→ The problem: Only certain lines below are wanted: those starting at the line containing "-- ===== VERDICT" and ending at the line containing "simp only [pair_sums_eq]", both included, each retyped exactly.

Dataset records below:

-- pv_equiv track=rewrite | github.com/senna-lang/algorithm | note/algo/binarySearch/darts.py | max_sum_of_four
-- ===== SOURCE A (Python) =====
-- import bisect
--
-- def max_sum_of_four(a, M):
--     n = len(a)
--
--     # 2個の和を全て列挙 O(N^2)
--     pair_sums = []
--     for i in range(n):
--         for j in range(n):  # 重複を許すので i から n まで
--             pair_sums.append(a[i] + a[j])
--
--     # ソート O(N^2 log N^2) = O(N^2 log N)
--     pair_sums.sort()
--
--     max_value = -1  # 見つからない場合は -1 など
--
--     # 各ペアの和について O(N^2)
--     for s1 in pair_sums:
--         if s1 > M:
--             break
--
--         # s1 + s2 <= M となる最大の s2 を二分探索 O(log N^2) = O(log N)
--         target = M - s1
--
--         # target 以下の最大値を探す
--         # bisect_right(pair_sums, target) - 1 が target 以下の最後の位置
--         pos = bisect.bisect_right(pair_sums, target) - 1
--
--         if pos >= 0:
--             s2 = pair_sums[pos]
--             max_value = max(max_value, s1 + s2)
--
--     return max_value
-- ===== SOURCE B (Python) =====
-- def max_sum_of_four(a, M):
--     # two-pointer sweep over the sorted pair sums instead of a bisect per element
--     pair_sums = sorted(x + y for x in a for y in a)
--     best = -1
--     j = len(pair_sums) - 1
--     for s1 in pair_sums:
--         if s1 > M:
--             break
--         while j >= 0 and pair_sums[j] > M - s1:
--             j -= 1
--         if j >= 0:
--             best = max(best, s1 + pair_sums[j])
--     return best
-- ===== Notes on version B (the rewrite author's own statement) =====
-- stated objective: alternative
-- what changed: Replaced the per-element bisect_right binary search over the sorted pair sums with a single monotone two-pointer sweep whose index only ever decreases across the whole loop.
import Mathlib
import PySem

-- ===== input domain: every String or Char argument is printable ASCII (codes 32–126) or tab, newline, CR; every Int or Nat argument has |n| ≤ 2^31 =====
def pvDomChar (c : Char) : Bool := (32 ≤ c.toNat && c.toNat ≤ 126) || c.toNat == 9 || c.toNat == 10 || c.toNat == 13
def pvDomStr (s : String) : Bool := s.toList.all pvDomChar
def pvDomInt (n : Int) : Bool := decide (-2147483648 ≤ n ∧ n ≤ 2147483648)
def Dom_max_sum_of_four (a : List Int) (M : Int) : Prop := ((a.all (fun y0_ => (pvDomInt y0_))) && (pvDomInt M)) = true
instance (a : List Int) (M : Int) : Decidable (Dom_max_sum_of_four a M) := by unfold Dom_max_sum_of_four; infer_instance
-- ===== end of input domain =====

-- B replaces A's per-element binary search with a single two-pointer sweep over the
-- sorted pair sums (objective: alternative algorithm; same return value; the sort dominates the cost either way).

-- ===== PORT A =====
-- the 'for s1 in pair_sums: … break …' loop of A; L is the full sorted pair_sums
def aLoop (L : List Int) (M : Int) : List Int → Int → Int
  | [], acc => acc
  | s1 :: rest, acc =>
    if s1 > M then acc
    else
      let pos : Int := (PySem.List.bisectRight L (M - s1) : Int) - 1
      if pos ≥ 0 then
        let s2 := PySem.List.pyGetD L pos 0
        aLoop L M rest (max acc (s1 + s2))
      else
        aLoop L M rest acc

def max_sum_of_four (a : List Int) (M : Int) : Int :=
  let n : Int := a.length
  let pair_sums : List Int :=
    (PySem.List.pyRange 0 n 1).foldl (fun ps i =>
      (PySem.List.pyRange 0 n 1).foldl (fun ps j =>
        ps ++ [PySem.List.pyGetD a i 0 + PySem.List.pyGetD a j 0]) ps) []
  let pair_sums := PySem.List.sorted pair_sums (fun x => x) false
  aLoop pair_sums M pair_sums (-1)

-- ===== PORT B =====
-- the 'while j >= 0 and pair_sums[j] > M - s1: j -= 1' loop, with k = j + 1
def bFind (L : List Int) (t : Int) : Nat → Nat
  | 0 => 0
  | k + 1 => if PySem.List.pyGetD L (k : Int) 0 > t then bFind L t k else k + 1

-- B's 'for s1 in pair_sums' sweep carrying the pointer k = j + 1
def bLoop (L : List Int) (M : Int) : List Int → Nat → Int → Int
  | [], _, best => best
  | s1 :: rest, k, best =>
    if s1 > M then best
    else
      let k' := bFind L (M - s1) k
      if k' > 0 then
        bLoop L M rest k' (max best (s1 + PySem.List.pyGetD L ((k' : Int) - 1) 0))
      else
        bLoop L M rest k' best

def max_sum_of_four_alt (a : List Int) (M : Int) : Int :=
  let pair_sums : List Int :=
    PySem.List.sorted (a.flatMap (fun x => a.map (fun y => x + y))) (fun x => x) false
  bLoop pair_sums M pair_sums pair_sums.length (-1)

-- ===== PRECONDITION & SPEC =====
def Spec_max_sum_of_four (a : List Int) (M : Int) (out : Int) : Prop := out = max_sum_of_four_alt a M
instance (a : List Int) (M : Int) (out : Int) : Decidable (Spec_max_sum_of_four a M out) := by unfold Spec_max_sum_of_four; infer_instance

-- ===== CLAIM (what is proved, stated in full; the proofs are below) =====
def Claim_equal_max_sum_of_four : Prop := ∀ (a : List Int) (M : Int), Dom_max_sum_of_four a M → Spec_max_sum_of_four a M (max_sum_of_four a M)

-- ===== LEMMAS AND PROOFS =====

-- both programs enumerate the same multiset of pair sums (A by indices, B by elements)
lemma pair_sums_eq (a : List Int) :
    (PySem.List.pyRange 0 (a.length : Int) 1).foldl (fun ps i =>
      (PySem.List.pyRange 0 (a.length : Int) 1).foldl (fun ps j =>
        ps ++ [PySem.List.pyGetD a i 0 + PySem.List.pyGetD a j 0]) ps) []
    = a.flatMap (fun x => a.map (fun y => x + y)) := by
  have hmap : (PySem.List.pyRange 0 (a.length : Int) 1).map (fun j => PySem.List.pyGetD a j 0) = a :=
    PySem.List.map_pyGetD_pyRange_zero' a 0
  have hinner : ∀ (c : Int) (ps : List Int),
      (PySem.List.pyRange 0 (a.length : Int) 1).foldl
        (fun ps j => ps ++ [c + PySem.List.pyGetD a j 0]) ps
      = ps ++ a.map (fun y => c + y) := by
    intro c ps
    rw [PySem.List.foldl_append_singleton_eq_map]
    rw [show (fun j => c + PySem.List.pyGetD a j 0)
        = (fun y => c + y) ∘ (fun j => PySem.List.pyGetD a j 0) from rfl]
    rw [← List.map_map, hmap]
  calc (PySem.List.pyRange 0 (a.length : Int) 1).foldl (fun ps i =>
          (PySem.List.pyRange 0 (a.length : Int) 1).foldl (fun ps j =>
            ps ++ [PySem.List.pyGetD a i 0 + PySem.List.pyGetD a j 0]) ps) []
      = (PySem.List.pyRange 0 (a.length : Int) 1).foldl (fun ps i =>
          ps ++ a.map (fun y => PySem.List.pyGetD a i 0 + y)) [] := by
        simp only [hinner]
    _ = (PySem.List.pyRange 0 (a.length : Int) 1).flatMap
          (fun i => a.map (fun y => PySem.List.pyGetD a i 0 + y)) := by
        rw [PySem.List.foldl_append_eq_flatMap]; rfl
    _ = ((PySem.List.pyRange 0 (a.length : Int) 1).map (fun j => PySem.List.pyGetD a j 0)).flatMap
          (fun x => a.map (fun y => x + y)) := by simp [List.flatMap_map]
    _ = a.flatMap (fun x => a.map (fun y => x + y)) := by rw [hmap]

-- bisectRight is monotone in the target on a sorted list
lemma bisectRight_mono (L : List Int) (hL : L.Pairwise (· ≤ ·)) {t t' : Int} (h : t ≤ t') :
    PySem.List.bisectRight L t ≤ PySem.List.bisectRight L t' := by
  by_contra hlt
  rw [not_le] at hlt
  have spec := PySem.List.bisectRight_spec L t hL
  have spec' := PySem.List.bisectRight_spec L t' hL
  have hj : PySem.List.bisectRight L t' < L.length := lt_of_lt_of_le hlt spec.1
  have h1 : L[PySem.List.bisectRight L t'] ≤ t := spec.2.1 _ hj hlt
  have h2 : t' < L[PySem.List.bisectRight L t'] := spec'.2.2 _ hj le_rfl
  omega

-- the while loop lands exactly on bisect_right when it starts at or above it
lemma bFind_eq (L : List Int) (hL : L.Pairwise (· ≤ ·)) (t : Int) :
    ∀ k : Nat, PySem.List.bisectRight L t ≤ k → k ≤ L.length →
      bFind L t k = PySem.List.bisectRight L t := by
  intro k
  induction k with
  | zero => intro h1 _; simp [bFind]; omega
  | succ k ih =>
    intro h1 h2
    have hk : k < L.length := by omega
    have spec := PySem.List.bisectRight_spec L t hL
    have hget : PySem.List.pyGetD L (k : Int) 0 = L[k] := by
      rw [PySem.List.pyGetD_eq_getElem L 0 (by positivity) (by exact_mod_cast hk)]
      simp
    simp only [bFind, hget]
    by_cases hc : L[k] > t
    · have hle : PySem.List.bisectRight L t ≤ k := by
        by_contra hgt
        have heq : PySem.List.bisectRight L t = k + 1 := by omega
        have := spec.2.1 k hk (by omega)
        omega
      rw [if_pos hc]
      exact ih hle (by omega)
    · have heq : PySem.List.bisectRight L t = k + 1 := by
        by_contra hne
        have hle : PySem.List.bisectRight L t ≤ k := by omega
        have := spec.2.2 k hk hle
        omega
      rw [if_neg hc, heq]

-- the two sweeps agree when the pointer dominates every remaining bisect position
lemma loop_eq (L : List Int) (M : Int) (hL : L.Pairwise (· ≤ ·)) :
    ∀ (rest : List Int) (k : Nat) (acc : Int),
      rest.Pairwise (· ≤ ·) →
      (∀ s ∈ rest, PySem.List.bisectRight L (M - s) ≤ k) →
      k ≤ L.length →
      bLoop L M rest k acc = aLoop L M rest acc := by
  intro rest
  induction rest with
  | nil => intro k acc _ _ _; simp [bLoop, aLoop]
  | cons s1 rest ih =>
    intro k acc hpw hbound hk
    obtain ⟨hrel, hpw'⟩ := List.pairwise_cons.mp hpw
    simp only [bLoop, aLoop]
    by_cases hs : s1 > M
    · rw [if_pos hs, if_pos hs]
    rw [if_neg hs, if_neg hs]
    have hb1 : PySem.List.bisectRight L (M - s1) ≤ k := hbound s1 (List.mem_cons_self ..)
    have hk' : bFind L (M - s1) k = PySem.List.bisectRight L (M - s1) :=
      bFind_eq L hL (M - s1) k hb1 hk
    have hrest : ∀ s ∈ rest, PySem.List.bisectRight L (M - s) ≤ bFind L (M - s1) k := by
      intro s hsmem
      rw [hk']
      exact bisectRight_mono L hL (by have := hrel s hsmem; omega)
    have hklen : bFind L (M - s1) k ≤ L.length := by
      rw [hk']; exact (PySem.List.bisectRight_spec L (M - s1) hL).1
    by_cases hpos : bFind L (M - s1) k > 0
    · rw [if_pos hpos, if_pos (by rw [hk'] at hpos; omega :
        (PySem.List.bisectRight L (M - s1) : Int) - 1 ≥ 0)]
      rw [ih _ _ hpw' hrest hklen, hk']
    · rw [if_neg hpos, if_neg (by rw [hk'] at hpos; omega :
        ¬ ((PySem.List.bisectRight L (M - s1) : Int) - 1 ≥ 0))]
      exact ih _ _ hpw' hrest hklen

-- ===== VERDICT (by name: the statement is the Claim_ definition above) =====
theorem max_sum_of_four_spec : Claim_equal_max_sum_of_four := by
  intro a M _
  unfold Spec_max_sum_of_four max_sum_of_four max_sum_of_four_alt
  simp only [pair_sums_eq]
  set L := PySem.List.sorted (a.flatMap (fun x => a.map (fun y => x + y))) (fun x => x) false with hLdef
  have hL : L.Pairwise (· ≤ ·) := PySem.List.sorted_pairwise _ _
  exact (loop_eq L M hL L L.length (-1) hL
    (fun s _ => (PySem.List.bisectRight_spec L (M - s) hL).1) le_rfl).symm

End of Dataset records.

→ Response below:
-- ===== VERDICT (by name: the statement is the Claim_ definition above) =====
theorem max_sum_of_four_spec : Claim_equal_max_sum_of_four := by
  intro a M _
  unfold Spec_max_sum_of_four max_sum_of_four max_sum_of_four_alt
  simp only [pair_sums_eq]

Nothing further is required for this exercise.